英文:
If statement to add column to pandas dataframe gives the same values
问题
我想要添加一个名为"Spike"的新列到我的pandas数据帧"week5_233C"中。我的Python版本是3.19.13。
我编写了一个if语句来向我的数据集中添加一个新列:"Spike"。如果"Value [pV]"列中的值不等于0,我想在那一行中添加一个1。如果"Value [pV]"等于0,那么我想在"Spike"列中添加0。
数据看起来像这样:
TimeStamp [µs] Value [pV]
0 1906200 0
1 1906300 0
2 1906400 0
3 1906500 -149012
4 1906600 -149012
我希望它看起来像这样:
TimeStamp [µs] Value [pV] Spike
0 1906200 0 0
1 1906300 0 0
2 1906400 0 0
3 1906500 -149012 1
4 1906600 -149012 1
我尝试过:
week5_233C.loc[week5_233C[' Value [pV]'] != 0, 'Spike'] = 1
week5_233C.loc[week5_233C[' Value [pV]'] == 0, 'Spike'] = 0
但"Spike"列中的所有行都获得相同的值。
我还尝试过:
week5_233C['Spike'] = week5_233C[' Value [pV]'].apply(lambda x: 0 if x == 0 else 1)
再次,它只添加了0或1,但不适用"if"和"else"。查看示例数据:
TimeStamp [µs] Value [pV] Spike
0 1906200 0 1
1 1906300 0 1
2 1906400 0 1
3 1906500 -149012 1
4 1906600 -149012 1
像这样执行:
for i in week5_233C[' Value [pV]']:
if i != 0:
week5_233C['Spike'] = 1
elif i == 0:
week5_233C['Spike'] = 0
什么也不做:不添加列,不报错,并使Python崩溃。
然而,当我运行这个if语句只有一个打印如下:
for i in week5_233C[' Value [pV]']:
if i != 0:
print(1)
elif i == 0:
print(0)
那么它确实打印出我想要的确切值。我无法弄清如何将这些值保存在新列中。
这个:
for i in week5_233C[' Value [pV]']:
if i != 0:
week5_233C.concat([1, df.iloc['Spike']])
elif i == 0:
week5_233C.concat([0, df.iloc['Spike']])
给出了一个错误:"AttributeError: 'DataFrame' object has no attribute 'concat'"
如何创建一个新的"Spike"列,并根据"Value [pV]"列中的值添加0和1呢?
翻译结果:
要创建新的"Spike"列并根据"Value [pV]"列中的值添加0和1,您可以使用以下代码:
week5_233C['Spike'] = week5_233C['Value [pV]'].apply(lambda x: 0 if x == 0 else 1)
这段代码会为"Spike"列赋予相应的值,0表示"Value [pV]"为0,1表示"Value [pV]"不为0。
如果您需要任何进一步的帮助,请随时告诉我。
英文:
I want to add a new column called I have a pandas dataframe called week5_233C
. My Python version is 3.19.13.
I wrote an if-statement to add a new column to my data set: Spike
. If the value in Value [pV]
is not equal to 0, I want to add a 1 to that row. If Value [pV]

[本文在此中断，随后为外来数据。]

-- pv_equiv track=rewrite | github.com/mustafa-bharmal-shipveho/brainstack | agent/tools/render_pending_summary.py | _is_noise_evidence
-- ===== SOURCE A (Python) =====
-- _NOISE_PATH_PREFIXES = (
--     "/tmp/",
--     "/var/folders/",
--     "/private/tmp/",
--     "/private/var/folders/",
-- )
--
-- _NOISE_SUBSTRINGS = (
--     "-test-",
--     "-smoke-",
--     "/sandbox/",
--     "/sandbox-",
--     "-sandbox/",
--     "-sandbox-",
--     "/test-fixtures/",
--     "test_home/",
--     "-test/",
--     "-smoke/",
--     # brainstack's own redaction-test loop emits "FAILURE in claude-code:
--     # High-stakes op FAILED (secret): ..." for every TruffleHog test case.
--     # On the maintainer's brain this produced a 5,700-cluster dominating
--     # the queue — pure test infra, not a real lesson.
--     "FAILED (secret)",
--     "Detected potential secret",
-- )
--
-- def _is_noise_evidence(eid: str) -> bool:
--     """One evidence_id (or claim/conditions blob) is noise if it contains
--     a tmp/sandbox path prefix OR a test/smoke/sandbox substring. Bare ISO
--     timestamps are never noise (they're the live-hook capture format).
--
--     Codex 2026-05-05 P2: the path-prefix check used to be `startswith()`,
--     which missed claims like "Command failed: cd /tmp/brainstack-run"
--     (path is mid-string, not at the start). Switched to substring match
--     so embedded tmp paths in claim text are caught. The user-facing
--     consequence is that test-fixture clusters with /tmp/ in the claim
--     string are now filtered from the top-5 review list."""
--     if not isinstance(eid, str):
--         return False
--     if any(prefix in eid for prefix in _NOISE_PATH_PREFIXES):
--         return True
--     if any(sub in eid for sub in _NOISE_SUBSTRINGS):
--         return True
--     return False
-- ===== SOURCE B (Python) =====
-- _ALL_NOISE_PATTERNS = (
--     "/tmp/",
--     "/var/folders/",
--     "/private/tmp/",
--     "/private/var/folders/",
--     "-test-",
--     "-smoke-",
--     "/sandbox/",
--     "/sandbox-",
--     "-sandbox/",
--     "-sandbox-",
--     "/test-fixtures/",
--     "test_home/",
--     "-test/",
--     "-smoke/",
--     "FAILED (secret)",
--     "Detected potential secret",
-- )
--
--
-- def _is_noise_evidence(eid: str) -> bool:
--     if not isinstance(eid, str):
--         return False
--     # Single pass: `active` holds the still-unmatched suffixes of every
--     # pattern whose prefix has matched ending at the current character
--     # (NFA-state simulation of the multi-pattern match).
--     active = []
--     for ch in eid:
--         active = [p[1:] for p in active + list(_ALL_NOISE_PATTERNS)
--                   if p and p[0] == ch]
--         if "" in active:
--             return True
--     return False
-- ===== Notes on version B (the rewrite author's own statement) =====
-- stated objective: alternative
-- what changed: A runs up to 14 independent substring-containment scans over the string; B makes one left-to-right pass that maintains the set of partially-matched pattern suffixes (an NFA-state simulation of the multi-pattern match) and reports success as soon as some suffix is fully consumed.
import Mathlib
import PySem

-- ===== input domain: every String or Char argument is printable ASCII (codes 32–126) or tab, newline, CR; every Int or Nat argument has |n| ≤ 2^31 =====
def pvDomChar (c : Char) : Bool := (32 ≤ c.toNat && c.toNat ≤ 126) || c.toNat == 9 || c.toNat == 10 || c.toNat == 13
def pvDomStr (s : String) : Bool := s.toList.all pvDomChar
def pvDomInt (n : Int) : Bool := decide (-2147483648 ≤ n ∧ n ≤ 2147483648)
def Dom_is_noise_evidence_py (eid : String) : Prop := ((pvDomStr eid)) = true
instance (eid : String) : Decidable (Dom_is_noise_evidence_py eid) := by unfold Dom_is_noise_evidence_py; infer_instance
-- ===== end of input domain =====

-- B replaces A's 14 independent substring scans by one left-to-right pass maintaining the
-- set of partially-matched pattern suffixes (NFA-state simulation). Return value unchanged.

-- ===== PORT A =====
-- A's isinstance(eid, str) guard is vacuous here: the argument is typed String.
def noisePathPrefixes : List String :=
  ["/tmp/", "/var/folders/", "/private/tmp/", "/private/var/folders/"]

def noiseSubstrings : List String :=
  ["-test-", "-smoke-", "/sandbox/", "/sandbox-", "-sandbox/", "-sandbox-",
   "/test-fixtures/", "test_home/", "-test/", "-smoke/",
   "FAILED (secret)", "Detected potential secret"]

def is_noise_evidence_py (eid : String) : Bool :=
  if noisePathPrefixes.any (fun prefix_ => PySem.Str.isIn prefix_ eid) then true
  else if noiseSubstrings.any (fun sub => PySem.Str.isIn sub eid) then true
  else false

-- ===== PORT B =====
-- all 16 literal patterns, as char lists
def noiseAllPatterns : List (List Char) :=
  ["/tmp/".toList, "/var/folders/".toList, "/private/tmp/".toList, "/private/var/folders/".toList,
   "-test-".toList, "-smoke-".toList, "/sandbox/".toList, "/sandbox-".toList, "-sandbox/".toList,
   "-sandbox-".toList, "/test-fixtures/".toList, "test_home/".toList, "-test/".toList,
   "-smoke/".toList, "FAILED (secret)".toList, "Detected potential secret".toList]

-- B's for-loop: update the active partial-match suffixes with the current char, test for ''
def noiseScan (active : List (List Char)) : List Char → Bool
  | [] => false
  | c :: t =>
    let a := ((active ++ noiseAllPatterns).filter
                (fun p => match p with | [] => false | q :: _ => q == c)).map List.tail
    if a.contains ([] : List Char) then true else noiseScan a t

def is_noise_evidence_py_alt (eid : String) : Bool :=
  noiseScan [] eid.toList

-- ===== PRECONDITION & SPEC =====
def Spec_is_noise_evidence_py (eid : String) (out : Bool) : Prop := out = is_noise_evidence_py_alt eid
instance (eid : String) (out : Bool) : Decidable (Spec_is_noise_evidence_py eid out) := by unfold Spec_is_noise_evidence_py; infer_instance

-- ===== CLAIM (what is proved, stated in full; the proofs are below) =====
def Claim_equal_is_noise_evidence_py : Prop := ∀ (eid : String), Dom_is_noise_evidence_py eid → Spec_is_noise_evidence_py eid (is_noise_evidence_py eid)

-- ===== LEMMAS AND PROOFS =====

-- invariant of the scan: it succeeds iff some active suffix (nonempty) is a prefix of the
-- rest of the string, or some pattern (nonempty) occurs as a substring of the rest
theorem noiseScan_inv (cs : List Char) : ∀ (active : List (List Char)),
    noiseScan active cs = true ↔
      ((∃ r ∈ active, r ≠ [] ∧ r <+: cs) ∨ (∃ p ∈ noiseAllPatterns, p ≠ [] ∧ p <:+: cs)) := by
  induction cs with
  | nil =>
    intro active
    simp [noiseScan, List.prefix_nil, List.infix_nil]
  | cons c t ih =>
    intro active
    rw [noiseScan]
    set a := ((active ++ noiseAllPatterns).filter
                (fun p => match p with | [] => false | q :: _ => q == c)).map List.tail with ha
    have hmem : ∀ r : List Char, r ∈ a ↔
        ∃ q, (q ∈ active ∨ q ∈ noiseAllPatterns) ∧ q.head? = some c ∧ q.tail = r := by
      intro r
      simp only [ha, List.mem_map, List.mem_filter, List.mem_append]
      constructor
      · rintro ⟨q, ⟨hq, hf⟩, rfl⟩
        cases q with
        | nil => simp at hf
        | cons x xs =>
          have hx : x = c := by simpa using hf
          exact ⟨x :: xs, hq, by simp [hx], rfl⟩
      · rintro ⟨q, hq, hh, rfl⟩
        cases q with
        | nil => simp at hh
        | cons x xs =>
          simp only [List.head?_cons, Option.some.injEq] at hh
          exact ⟨x :: xs, ⟨hq, by simp [hh]⟩, rfl⟩
    split_ifs with hnil
    · have hnil' : ([] : List Char) ∈ a := by simpa using hnil
      obtain ⟨q, hq, hh, hta⟩ := (hmem []).mp hnil'
      cases q with
      | nil => simp at hh
      | cons x xs =>
        simp only [List.head?_cons, Option.some.injEq] at hh
        simp only [List.tail_cons] at hta
        have hpre : x :: xs <+: c :: t := by
          rw [hh, hta]; exact ⟨t, rfl⟩
        simp only [true_iff]
        rcases hq with h | h
        · exact Or.inl ⟨x :: xs, h, by simp, hpre⟩
        · exact Or.inr ⟨x :: xs, h, by simp, hpre.isInfix⟩
    · have hnil' : ([] : List Char) ∉ a := by simpa using hnil
      rw [ih a]
      constructor
      · rintro (⟨r, hr, hne, hpre⟩ | ⟨p, hp, hne, hinf⟩)
        · obtain ⟨q, hq, hh, hta⟩ := (hmem r).mp hr
          cases q with
          | nil => simp at hh
          | cons x xs =>
            simp only [List.head?_cons, Option.some.injEq] at hh
            simp only [List.tail_cons] at hta
            have hpre' : x :: xs <+: c :: t := by
              rw [hh]
              exact (List.cons_prefix_cons).mpr ⟨rfl, hta ▸ hpre⟩
            rcases hq with h | h
            · exact Or.inl ⟨x :: xs, h, by simp, hpre'⟩
            · exact Or.inr ⟨x :: xs, h, by simp, hpre'.isInfix⟩
        · exact Or.inr ⟨p, hp, hne, List.infix_cons hinf⟩
      · rintro (⟨r, hr, hne, hpre⟩ | ⟨p, hp, hne, hinf⟩)
        · cases r with
          | nil => exact absurd rfl hne
          | cons x xs =>
            obtain ⟨hx, hxs⟩ := (List.cons_prefix_cons).mp hpre
            have hxa : xs ∈ a := (hmem xs).mpr ⟨x :: xs, Or.inl hr, by simp [hx], rfl⟩
            cases xs with
            | nil => exact absurd hxa hnil'
            | cons y ys => exact Or.inl ⟨y :: ys, hxa, by simp, hxs⟩
        · rcases List.infix_cons_iff.mp hinf with hpre | hinf'
          · cases p with
            | nil => exact absurd rfl hne
            | cons x xs =>
              obtain ⟨hx, hxs⟩ := (List.cons_prefix_cons).mp hpre
              have hxa : xs ∈ a := (hmem xs).mpr ⟨x :: xs, Or.inr hp, by simp [hx], rfl⟩
              cases xs with
              | nil => exact absurd hxa hnil'
              | cons y ys => exact Or.inl ⟨y :: ys, hxa, by simp, hxs⟩
          · exact Or.inr ⟨p, hp, hne, hinf'⟩

theorem noiseAllPatterns_eq :
    noiseAllPatterns = (noisePathPrefixes ++ noiseSubstrings).map String.toList := rfl

theorem noiseAllPatterns_ne_nil : ∀ p ∈ noiseAllPatterns, p ≠ [] := by decide

-- ===== VERDICT (by name: the statement is the Claim_ definition above) =====
theorem is_noise_evidence_py_spec : Claim_equal_is_noise_evidence_py := by
  intro eid _
  unfold Spec_is_noise_evidence_py is_noise_evidence_py_alt
  have hA : is_noise_evidence_py eid =
      (noisePathPrefixes.any (fun s => PySem.Str.isIn s eid) ||
       noiseSubstrings.any (fun s => PySem.Str.isIn s eid)) := by
    unfold is_noise_evidence_py; split_ifs with h1 h2 <;> simp_all
  rw [hA, Bool.eq_iff_iff, noiseScan_inv eid.toList []]
  simp only [Bool.or_eq_true, List.any_eq_true, PySem.Str.isIn_eq,
    PySem.Chars.isIn_iff_infix, List.not_mem_nil, false_and, exists_false,
    exists_and_left, false_or]
  constructor
  · rintro (⟨s, hs, hinf⟩ | ⟨s, hs, hinf⟩)
    · refine ⟨s.toList, ?_, ?_, hinf⟩
      · rw [noiseAllPatterns_eq]
        exact List.mem_map.mpr ⟨s, List.mem_append.mpr (Or.inl hs), rfl⟩
      · exact noiseAllPatterns_ne_nil _ (by
          rw [noiseAllPatterns_eq]
          exact List.mem_map.mpr ⟨s, List.mem_append.mpr (Or.inl hs), rfl⟩)
    · refine ⟨s.toList, ?_, ?_, hinf⟩
      · rw [noiseAllPatterns_eq]
        exact List.mem_map.mpr ⟨s, List.mem_append.mpr (Or.inr hs), rfl⟩
      · exact noiseAllPatterns_ne_nil _ (by
          rw [noiseAllPatterns_eq]
          exact List.mem_map.mpr ⟨s, List.mem_append.mpr (Or.inr hs), rfl⟩)
  · rintro ⟨p, hp, _, hinf⟩
    rw [noiseAllPatterns_eq] at hp
    obtain ⟨s, hs, rfl⟩ := List.mem_map.mp hp
    rcases List.mem_append.mp hs with h | h
    · exact Or.inl ⟨s, h, hinf⟩
    · exact Or.inr ⟨s, h, hinf⟩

is 0, then I want to add in the spike
column that it is 0.
The data looks like this:
TimeStamp [µs] Value [pV]
0 1906200 0
1 1906300 0
2 1906400 0
3 1906500 -149012
4 1906600 -149012
And I want it to look like this:
TimeStamp [µs] Value [pV] Spike
0 1906200 0 0
1 1906300 0 0
2 1906400 0 0
3 1906500 -149012 1
4 1906600 -149012 1
I tried:
week5_233C.loc[week5_233C[' Value [pV]'] != 0, 'Spike'] = 1
week5_233C.loc[week5_233C[' Value [pV]'] == 0, 'Spike'] = 0
but all rows in column Spike
get the same value.
I also tried:
week5_233C['Spike'] = week5_233C[' Value [pV]'].apply(lambda x: 0 if x == 0 else 1)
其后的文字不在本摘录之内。